-- pv_equiv track=rewrite | github.com/zhijiazhang/advent-of-code-2023 | day1/puzzle1_part2.py | calc
-- ===== SOURCE A (Python) =====
-- nums = {
--     "o" : [("1", "one", 3)],
--     "t" : [("2", "two", 3), ("3", "three", 5)],
--     "f" : [("4", "four", 4), ("5", "five", 4)],
--     "s" : [("6", "six", 3), ("7", "seven", 5)],
--     "e" : [("8", "eight", 5)],
--     "n" : [("9", "nine", 4)]
-- }
--
-- def calc(line: str, i: int, n: int) -> str:
--     char = line[i]
--     if char.isnumeric():
--         return char
--
--     if char in nums:
--         for digit, number, length in nums[char]:
--             if i + length - 1 < n:
--                 if line[i:i+length] == number:
--                     return digit
--     return None
-- ===== SOURCE B (Python) =====
-- # One five-character window sliced once, then matched with str.startswith over a
-- # flat word->digit map, instead of per-word slices dispatched by a first-letter dict.
-- WORDS = {"one": "1", "two": "2", "three": "3", "four": "4", "five": "5",
--          "six": "6", "seven": "7", "eight": "8", "nine": "9"}
--
--
-- def calc(line: str, i: int, n: int) -> str:
--     char = line[i]
--     if char.isnumeric():
--         return char
--     window = line[i:][:5]
--     for word, digit in WORDS.items():
--         if i + len(word) <= n and window.startswith(word):
--             return digit
--     return None
-- ===== Notes on version B (the rewrite author's own statement) =====
-- stated objective: simpler
-- what changed: Replaces A's first-letter dict of (digit, word, length) buckets with per-word slices by one flat word-to-digit map scanned linearly against a single five-character window sliced once (line[i:][:5]) and tested with startswith.
-- intended difference: When i = -len(word) with that number-word a suffix of line and 0 <= n, A returns None because its slice line[i:i+length] ends at absolute index 0 and is empty, while B returns the word's digit, the intended value since the word does start at position i. — e.g. on calc("one", -3, 0): A returns none, B returns some "1"
import Mathlib
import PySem
-- pv_equiv track=rewrite | github.com/JeanEdouardMonnerville/Mod-lisationDuneParticuleDansUnChampsDeForce | Particules dans un champs de force.py | convertisseur_matrice
-- ===== SOURCE A (Python) =====
-- def convertisseur_matrice(Matrice,position):
--     n=len(Matrice)
--     #on definit le centre du plan
--     O=[(n//2),(n//2)]
--
--     #coordonnee sur l'axe des absisses
--     x=0
--     if position[1]>O[0]:
--         while position[1]!=O[0]:
--             position[1]=position[1]-1
--             x=x+1
--
--     elif position[1]<O[0]:
--         while position[1]!=O[0]:
--             position[1]=position[1]+1
--             x=x+1
--         x=x*(-1)
--
--     #coordonnee sur l'axe des ordonnees
--     y=0
--     if position[0]>O[1]:
--         while position[0]!=O[1]:
--             position[0]=position[0]-1
--             y=y+1
--
--     elif position[0]<O[1]:
--         while position[0]!=O[1]:
--             position[0]=position[0]+1
--             y=y+1
--
--         y=y*(-1)
--
--     return(x,y)
-- ===== SOURCE B (Python) =====
-- def convertisseur_matrice(Matrice, position):
--     # O(1) closed form; does NOT mutate position (A sets it to the centre)
--     c = len(Matrice) // 2
--     return (position[1] - c, position[0] - c)
-- ===== Notes on version B (the rewrite author's own statement) =====
-- stated objective: faster
-- what changed: Replaces A's step-by-step counting loops (walking position toward the centre one unit at a time) with a direct O(1) subtraction position[i] - len(Matrice)//2; equivalence is about the return value only (A mutates position in place, B does not).
import Mathlib
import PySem

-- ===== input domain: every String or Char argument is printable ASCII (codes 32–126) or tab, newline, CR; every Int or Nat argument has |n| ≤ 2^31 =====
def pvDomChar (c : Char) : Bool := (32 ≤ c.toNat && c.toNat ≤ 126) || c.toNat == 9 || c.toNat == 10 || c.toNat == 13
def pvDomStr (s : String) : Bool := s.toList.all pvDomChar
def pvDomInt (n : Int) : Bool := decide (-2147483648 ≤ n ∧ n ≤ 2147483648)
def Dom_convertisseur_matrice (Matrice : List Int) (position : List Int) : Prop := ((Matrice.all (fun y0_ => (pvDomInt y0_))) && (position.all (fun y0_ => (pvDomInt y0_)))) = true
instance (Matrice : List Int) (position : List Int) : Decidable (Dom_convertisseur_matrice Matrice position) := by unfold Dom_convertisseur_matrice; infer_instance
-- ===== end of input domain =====

-- B computes the same pair by a direct O(1) subtraction instead of A's unit-step counting
-- loops; equivalence is about the RETURN value only (Python A mutates position in place, B does not).

-- ===== PORT A =====
-- while p != c: p -= 1; x += 1   (entered only when p > c, so the guard p > c is the
-- reachable reading of p ≠ c and makes the recursion well-founded)
def pvLoopDown (p c x : Int) : Int × Int :=
  if p > c then pvLoopDown (p - 1) c (x + 1) else (p, x)
  termination_by (p - c).toNat
  decreasing_by omega

-- while p != c: p += 1; x += 1   (entered only when p < c)
def pvLoopUp (p c x : Int) : Int × Int :=
  if p < c then pvLoopUp (p + 1) c (x + 1) else (p, x)
  termination_by (c - p).toNat
  decreasing_by omega

def convertisseur_matrice (Matrice : List Int) (position : List Int) : List Int :=
  let n : Int := Matrice.length
  let O : List Int := [PySem.Int.floordiv n 2, PySem.Int.floordiv n 2]
  -- position[1], position[0]: Pre_ guarantees the indices exist (default never used)
  let p1 := PySem.List.pyGetD position 1 0
  let p0 := PySem.List.pyGetD position 0 0
  let c0 := PySem.List.pyGetD O 0 0
  let c1 := PySem.List.pyGetD O 1 0
  let x : Int :=
    if p1 > c0 then (pvLoopDown p1 c0 0).2
    else if p1 < c0 then (pvLoopUp p1 c0 0).2 * (-1)
    else 0
  let y : Int :=
    if p0 > c1 then (pvLoopDown p0 c1 0).2
    else if p0 < c1 then (pvLoopUp p0 c1 0).2 * (-1)
    else 0
  [x, y]

-- ===== PORT B =====
def convertisseur_matrice_alt (Matrice : List Int) (position : List Int) : List Int :=
  let c := PySem.Int.floordiv (Matrice.length : Int) 2
  [PySem.List.pyGetD position 1 0 - c, PySem.List.pyGetD position 0 0 - c]

-- ===== PRECONDITION & SPEC =====
-- Pre_: A reads position[0] and position[1]; it raises IndexError on shorter lists (B raises too).
def Pre_convertisseur_matrice (Matrice : List Int) (position : List Int) : Prop :=
  2 ≤ position.length
instance (Matrice : List Int) (position : List Int) : Decidable (Pre_convertisseur_matrice Matrice position) := by unfold Pre_convertisseur_matrice; infer_instance

def pvWitness_convertisseur_matrice : List Int × List Int := ([1, 2, 3], [0, 2])

def Spec_convertisseur_matrice (Matrice : List Int) (position : List Int) (out : List Int) : Prop := out = convertisseur_matrice_alt Matrice position
instance (Matrice : List Int) (position : List Int) (out : List Int) : Decidable (Spec_convertisseur_matrice Matrice position out) := by unfold Spec_convertisseur_matrice; infer_instance

-- ===== CLAIM (what is proved, stated in full; the proofs are below) =====
def Claim_equal_convertisseur_matrice : Prop := ∀ (Matrice : List Int) (position : List Int), Dom_convertisseur_matrice Matrice position → Pre_convertisseur_matrice Matrice position → Spec_convertisseur_matrice Matrice position (convertisseur_matrice Matrice position)

-- ===== LEMMAS AND PROOFS =====

theorem pvLoopDown_snd (p c x : Int) (h : c ≤ p) : (pvLoopDown p c x).2 = x + (p - c) := by
  generalize hk : (p - c).toNat = k
  induction k generalizing p x with
  | zero =>
      rw [pvLoopDown, if_neg (by omega)]; omega
  | succ k ih =>
      rw [pvLoopDown, if_pos (by omega), ih (p - 1) (x + 1) (by omega) (by omega)]; omega

theorem pvLoopUp_snd (p c x : Int) (h : p ≤ c) : (pvLoopUp p c x).2 = x + (c - p) := by
  generalize hk : (c - p).toNat = k
  induction k generalizing p x with
  | zero =>
      rw [pvLoopUp, if_neg (by omega)]; omega
  | succ k ih =>
      rw [pvLoopUp, if_pos (by omega), ih (p + 1) (x + 1) (by omega) (by omega)]; omega

-- ===== VERDICT (by name: the statement is the Claim_ definition above) =====
theorem convertisseur_matrice_spec : Claim_equal_convertisseur_matrice := by
  intro Matrice position _ _
  unfold Spec_convertisseur_matrice convertisseur_matrice convertisseur_matrice_alt
  simp only [PySem.List.pyGetD]
  set c : Int := PySem.Int.floordiv (Matrice.length : Int) 2 with hc
  set p1 : Int := (PySem.List.pyGet? position 1).getD 0 with hp1
  set p0 : Int := (PySem.List.pyGet? position 0).getD 0 with hp0
  have hx : ∀ p : Int,
      (if p > c then (pvLoopDown p c 0).2
       else if p < c then (pvLoopUp p c 0).2 * (-1) else 0) = p - c := by
    intro p
    by_cases h1 : p > c
    · rw [if_pos h1, pvLoopDown_snd p c 0 (by omega)]; omega
    · rw [if_neg h1]
      by_cases h2 : p < c
      · rw [if_pos h2, pvLoopUp_snd p c 0 (by omega)]; omega
      · rw [if_neg h2]; omega
  have h01 : ∀ i : Int, i = 0 ∨ i = 1 → (PySem.List.pyGet? [c, c] i).getD 0 = c := by
    rintro i (rfl | rfl) <;> simp [PySem.List.pyGet?, PySem.List.pyIdx?]
  rw [h01 0 (Or.inl rfl), h01 1 (Or.inr rfl), hx p1, hx p0]
-- master characterizations of the two ports (under Pre_)
lemma masterA (clauses : List (List Int)) (variable_values : List (Int × Bool))
    (hpre : Pre_checkSolve clauses variable_values) :
    checkSolve clauses variable_values =
      (if ∀ c ∈ clauses, ∃ l ∈ c, l ∈ pvLits variable_values then some true
       else if ∃ c ∈ clauses, c.Nodup ∧ ∀ l ∈ c, -l ∈ pvLits variable_values ∧ l ∉ pvLits variable_values then some false
       else none) := by
  have hgood : pvGood (pvLits variable_values) := pvGood_pvLits (fun p hp => hpre p hp)
  have hstep : ∀ (cs : List (List Int)) (p : Int × Bool),
      (if p.2 = true then removeLiteralFromClauses cs p.1
       else removeLiteralFromClauses cs (-p.1))
        = removeLiteralFromClauses cs (if p.2 then p.1 else -p.1) := by
    intro cs p; by_cases hb : p.2 <;> simp [hb]
  have hfold : (PySem.Dict.ofList variable_values).items.foldl (fun cs p =>
      if p.2 = true then removeLiteralFromClauses cs p.1
      else removeLiteralFromClauses cs (-p.1)) clauses
      = clauses.filterMap (pvProc (pvLits variable_values)) := by
    calc (PySem.Dict.ofList variable_values).items.foldl (fun cs p =>
          if p.2 = true then removeLiteralFromClauses cs p.1
          else removeLiteralFromClauses cs (-p.1)) clauses
        = (PySem.Dict.ofList variable_values).items.foldl (fun cs p =>
            removeLiteralFromClauses cs (if p.2 then p.1 else -p.1)) clauses := by
          apply PySem.List.foldl_congr_mem
          intro cs p _; exact hstep cs p
      _ = (pvLits variable_values).foldl (fun cs L => removeLiteralFromClauses cs L) clauses := by
          rw [pvLits, List.foldl_map]
      _ = clauses.filterMap (pvProc (pvLits variable_values)) := foldl_rLFC _ _
  rw [checkSolve]
  simp only [hfold]
  by_cases hall : ∀ c ∈ clauses, ∃ l ∈ c, l ∈ pvLits variable_values
  · have h1 : clauses.filterMap (pvProc (pvLits variable_values)) = [] := by
      rw [List.filterMap_eq_nil_iff]
      intro c hc
      exact (pvProc_eq_none hgood c).mpr (hall c hc)
    rw [h1, if_pos rfl, if_pos hall]
  · have hne : clauses.filterMap (pvProc (pvLits variable_values)) ≠ [] := by
      rw [Ne, List.filterMap_eq_nil_iff]
      intro hcon
      apply hall
      intro c hc
      exact (pvProc_eq_none hgood c).mp (hcon c hc)
    have hmem : ([] ∈ clauses.filterMap (pvProc (pvLits variable_values))) ↔
        ∃ c ∈ clauses, c.Nodup ∧ ∀ l ∈ c, -l ∈ pvLits variable_values ∧ l ∉ pvLits variable_values := by
      rw [List.mem_filterMap]
      constructor
      · rintro ⟨c, hc, hp⟩; exact ⟨c, hc, (pvProc_eq_some_nil hgood c).mp hp⟩
      · rintro ⟨c, hc, hp⟩; exact ⟨c, hc, (pvProc_eq_some_nil hgood c).mpr hp⟩
    rw [if_neg hne, if_neg hall]
    by_cases hex : ∃ c ∈ clauses, c.Nodup ∧ ∀ l ∈ c, -l ∈ pvLits variable_values ∧ l ∉ pvLits variable_values
    · rw [if_pos (hmem.mpr hex), if_pos hex]
    · rw [if_neg (fun h => hex (hmem.mp h)), if_neg hex]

**What the task asks**
Of the lines above, output exactly those from the line bearing "intro Matrice position _ _" through the line bearing "else if ∃ c", inclusive.

**Exercise result**
  intro Matrice position _ _
  unfold Spec_convertisseur_matrice convertisseur_matrice convertisseur_matrice_alt
  simp only [PySem.List.pyGetD]
  set c : Int := PySem.Int.floordiv (Matrice.length : Int) 2 with hc
  set p1 : Int := (PySem.List.pyGet? position 1).getD 0 with hp1
  set p0 : Int := (PySem.List.pyGet? position 0).getD 0 with hp0
  have hx : ∀ p : Int,
      (if p > c then (pvLoopDown p c 0).2
       else if p < c then (pvLoopUp p c 0).2 * (-1) else 0) = p - c := by
    intro p
    by_cases h1 : p > c
    · rw [if_pos h1, pvLoopDown_snd p c 0 (by omega)]; omega
    · rw [if_neg h1]
      by_cases h2 : p < c
      · rw [if_pos h2, pvLoopUp_snd p c 0 (by omega)]; omega
      · rw [if_neg h2]; omega
  have h01 : ∀ i : Int, i = 0 ∨ i = 1 → (PySem.List.pyGet? [c, c] i).getD 0 = c := by
    rintro i (rfl | rfl) <;> simp [PySem.List.pyGet?, PySem.List.pyIdx?]
  rw [h01 0 (Or.inl rfl), h01 1 (Or.inr rfl), hx p1, hx p0]
-- master characterizations of the two ports (under Pre_)
lemma masterA (clauses : List (List Int)) (variable_values : List (Int × Bool))
    (hpre : Pre_checkSolve clauses variable_values) :
    checkSolve clauses variable_values =
      (if ∀ c ∈ clauses, ∃ l ∈ c, l ∈ pvLits variable_values then some true
       else if ∃ c ∈ clauses, c.Nodup ∧ ∀ l ∈ c, -l ∈ pvLits variable_values ∧ l ∉ pvLits variable_values then some false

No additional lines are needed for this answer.